TASK →
Up through the line that contains "-- ===== PORT A", retype the entries exactly, beginning at the very first line.

☆ ☆ ☆

-- pv_equiv track=rewrite | github.com/Claudiu-COSTEA/Licenta | apis/users/referee/postFights/lambda_function.py | round_for_n
-- ===== SOURCE A (Python) =====
-- def round_for_n(n: int) -> str:
--     if n <= 2:
--         return "Final"
--     p = 1
--     while p < n:
--         p *= 2
--     size = max(p // 2, 2)
--     return "Round 2" if size == 2 else f"Round {size}"
-- ===== SOURCE B (Python) =====
-- def round_for_n(n: int) -> str:
--     if n <= 2:
--         return "Final"
--     p = 1 << (n - 1).bit_length()
--     size = max(p // 2, 2)
--     return f"Round {size}"
-- ===== Notes on version B (the rewrite author's own statement) =====
-- stated objective: idiomatic
-- what changed: Replaces the doubling while-loop with a closed-form bracket size via (n-1).bit_length() and folds the redundant special-case branch into a single f-string return.
import Mathlib
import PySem

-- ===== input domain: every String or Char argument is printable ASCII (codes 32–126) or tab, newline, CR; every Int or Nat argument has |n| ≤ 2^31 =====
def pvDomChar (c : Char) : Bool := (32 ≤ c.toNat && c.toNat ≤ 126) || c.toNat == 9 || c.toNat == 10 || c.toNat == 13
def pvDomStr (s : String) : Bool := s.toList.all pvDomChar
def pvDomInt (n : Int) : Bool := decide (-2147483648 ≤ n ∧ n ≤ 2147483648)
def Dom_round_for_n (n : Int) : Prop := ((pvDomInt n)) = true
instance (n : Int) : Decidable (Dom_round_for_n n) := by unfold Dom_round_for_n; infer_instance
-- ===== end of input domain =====

-- B replaces A's doubling while-loop by the closed form 1 <<< (n-1).bit_length() (idiomatic; same return value).

-- ===== PORT A =====
-- the 'while p < n: p *= 2' loop; the 0 < p guard only makes the recursion total
-- (the loop is entered with p = 1, where the guard always holds)
def roundLoopA (n p : Int) : Int :=
  if h : 0 < p ∧ p < n then roundLoopA n (2 * p) else p
termination_by (n - p).toNat
decreasing_by omega

def round_for_n (n : Int) : String :=
  if n ≤ 2 then "Final"
  else
    let p := roundLoopA n 1
    let size := max (PySem.Int.floordiv p 2) 2
    if size = 2 then "Round 2" else "Round " ++ PySem.Int.toStr size

-- ===== PORT B =====
-- (n-1).bit_length() for n ≥ 3 (so n-1 ≥ 2 > 0): bit_length m = log2 m + 1
def round_for_n_alt (n : Int) : String :=
  if n ≤ 2 then "Final"
  else
    let p : Int := 1 <<< (Nat.log2 (n - 1).toNat + 1)
    let size := max (PySem.Int.floordiv p 2) 2
    "Round " ++ PySem.Int.toStr size

-- ===== PRECONDITION & SPEC =====
def Spec_round_for_n (n : Int) (out : String) : Prop := out = round_for_n_alt n
instance (n : Int) (out : String) : Decidable (Spec_round_for_n n out) := by unfold Spec_round_for_n; infer_instance

-- ===== CLAIM (what is proved, stated in full; the proofs are below) =====
def Claim_equal_round_for_n : Prop := ∀ (n : Int), Dom_round_for_n n → Spec_round_for_n n (round_for_n n)

-- ===== LEMMAS AND PROOFS =====

-- the loop, started at a power of two below n, stops at 2^(log2(n-1)+1)
theorem roundLoopA_pow (n : Int) (hn : 3 ≤ n) :
    ∀ (k : ℕ), (2:Int)^k < n → roundLoopA n ((2:Int)^k) = 2 ^ (Nat.log2 (n - 1).toNat + 1) := by
  have hL : ∀ k : ℕ, (2:Int)^k < n → k < Nat.log2 (n - 1).toNat + 1 := by
    intro k hk
    have h1 : (2:Int)^k ≤ n - 1 := by omega
    have h2 : (2:ℕ)^k ≤ (n - 1).toNat := by
      have : ((2:ℕ)^k : Int) = (2:Int)^k := by push_cast; ring
      omega
    have hk' : k ≤ Nat.log2 (n - 1).toNat := by
      rw [Nat.log2_eq_log_two]
      exact Nat.le_log_of_pow_le (by norm_num) h2
    omega
  intro k hk
  have hb := hL k hk
  -- induct on the gap to the final exponent
  have main : ∀ (d k : ℕ), Nat.log2 (n - 1).toNat + 1 - k ≤ d → (2:Int)^k < n →
      roundLoopA n ((2:Int)^k) = 2 ^ (Nat.log2 (n - 1).toNat + 1) := by
    intro d
    induction d with
    | zero =>
      intro k hd hk
      exact absurd (hL k hk) (by omega)
    | succ d ih =>
      intro k _ hk
      have hpos : (0:Int) < 2^k := by positivity
      rw [roundLoopA]
      rw [dif_pos ⟨hpos, hk⟩]
      have h2k : (2:Int) * 2^k = 2^(k+1) := by ring
      by_cases hnext : (2:Int)^(k+1) < n
      · rw [h2k]
        exact ih (k+1) (by have := hL (k+1) hnext; omega) hnext
      · -- the loop stops at 2^(k+1); show log2 (n-1) = k
        rw [h2k, roundLoopA, dif_neg (by push Not; intro _; omega)]
        have h1 : (2:ℕ)^k ≤ (n - 1).toNat := by
          have : ((2:ℕ)^k : Int) = (2:Int)^k := by push_cast; ring
          omega
        have h2 : (n - 1).toNat < (2:ℕ)^(k+1) := by
          have : ((2:ℕ)^(k+1) : Int) = (2:Int)^(k+1) := by push_cast; ring
          omega
        have hlog : Nat.log2 (n - 1).toNat = k := by
          rw [Nat.log2_eq_log_two]
          exact Nat.log_eq_of_pow_le_of_lt_pow h1 h2
        rw [hlog]
  exact main (Nat.log2 (n - 1).toNat + 1) k (by omega) hk

-- ===== VERDICT (by name: the statement is the Claim_ definition above) =====
theorem round_for_n_spec : Claim_equal_round_for_n := by
  intro n _
  unfold Spec_round_for_n round_for_n round_for_n_alt
  by_cases h : n ≤ 2
  · simp [h]
  · have hn : 3 ≤ n := by omega
    simp only [if_neg h]
    have h1 : roundLoopA n 1 = 2 ^ (Nat.log2 (n - 1).toNat + 1) := by
      have := roundLoopA_pow n hn 0 (by norm_num; omega)
      simpa using this
    set L := Nat.log2 (n - 1).toNat + 1 with hLdef
    have hshift : (((1 <<< L : ℕ) : Int)) = 2 ^ L := by
      push_cast [Nat.shiftLeft_eq]; ring
    rw [h1, hshift]
    -- both sides now share p = 2^L and size
    set size := max (PySem.Int.floordiv ((2:Int)^L) 2) 2 with hs
    by_cases hsz : size = 2
    · rw [if_pos hsz, hsz]; rfl
    · rw [if_neg hsz]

☆ ☆ ☆

ANSWER FOR THIS EXERCISE →
-- pv_equiv track=rewrite | github.com/Claudiu-COSTEA/Licenta | apis/users/referee/postFights/lambda_function.py | round_for_n
-- ===== SOURCE A (Python) =====
-- def round_for_n(n: int) -> str:
--     if n <= 2:
--         return "Final"
--     p = 1
--     while p < n:
--         p *= 2
--     size = max(p // 2, 2)
--     return "Round 2" if size == 2 else f"Round {size}"
-- ===== SOURCE B (Python) =====
-- def round_for_n(n: int) -> str:
--     if n <= 2:
--         return "Final"
--     p = 1 << (n - 1).bit_length()
--     size = max(p // 2, 2)
--     return f"Round {size}"
-- ===== Notes on version B (the rewrite author's own statement) =====
-- stated objective: idiomatic
-- what changed: Replaces the doubling while-loop with a closed-form bracket size via (n-1).bit_length() and folds the redundant special-case branch into a single f-string return.
import Mathlib
import PySem

-- ===== input domain: every String or Char argument is printable ASCII (codes 32–126) or tab, newline, CR; every Int or Nat argument has |n| ≤ 2^31 =====
def pvDomChar (c : Char) : Bool := (32 ≤ c.toNat && c.toNat ≤ 126) || c.toNat == 9 || c.toNat == 10 || c.toNat == 13
def pvDomStr (s : String) : Bool := s.toList.all pvDomChar
def pvDomInt (n : Int) : Bool := decide (-2147483648 ≤ n ∧ n ≤ 2147483648)
def Dom_round_for_n (n : Int) : Prop := ((pvDomInt n)) = true
instance (n : Int) : Decidable (Dom_round_for_n n) := by unfold Dom_round_for_n; infer_instance
-- ===== end of input domain =====

-- B replaces A's doubling while-loop by the closed form 1 <<< (n-1).bit_length() (idiomatic; same return value).

-- ===== PORT A =====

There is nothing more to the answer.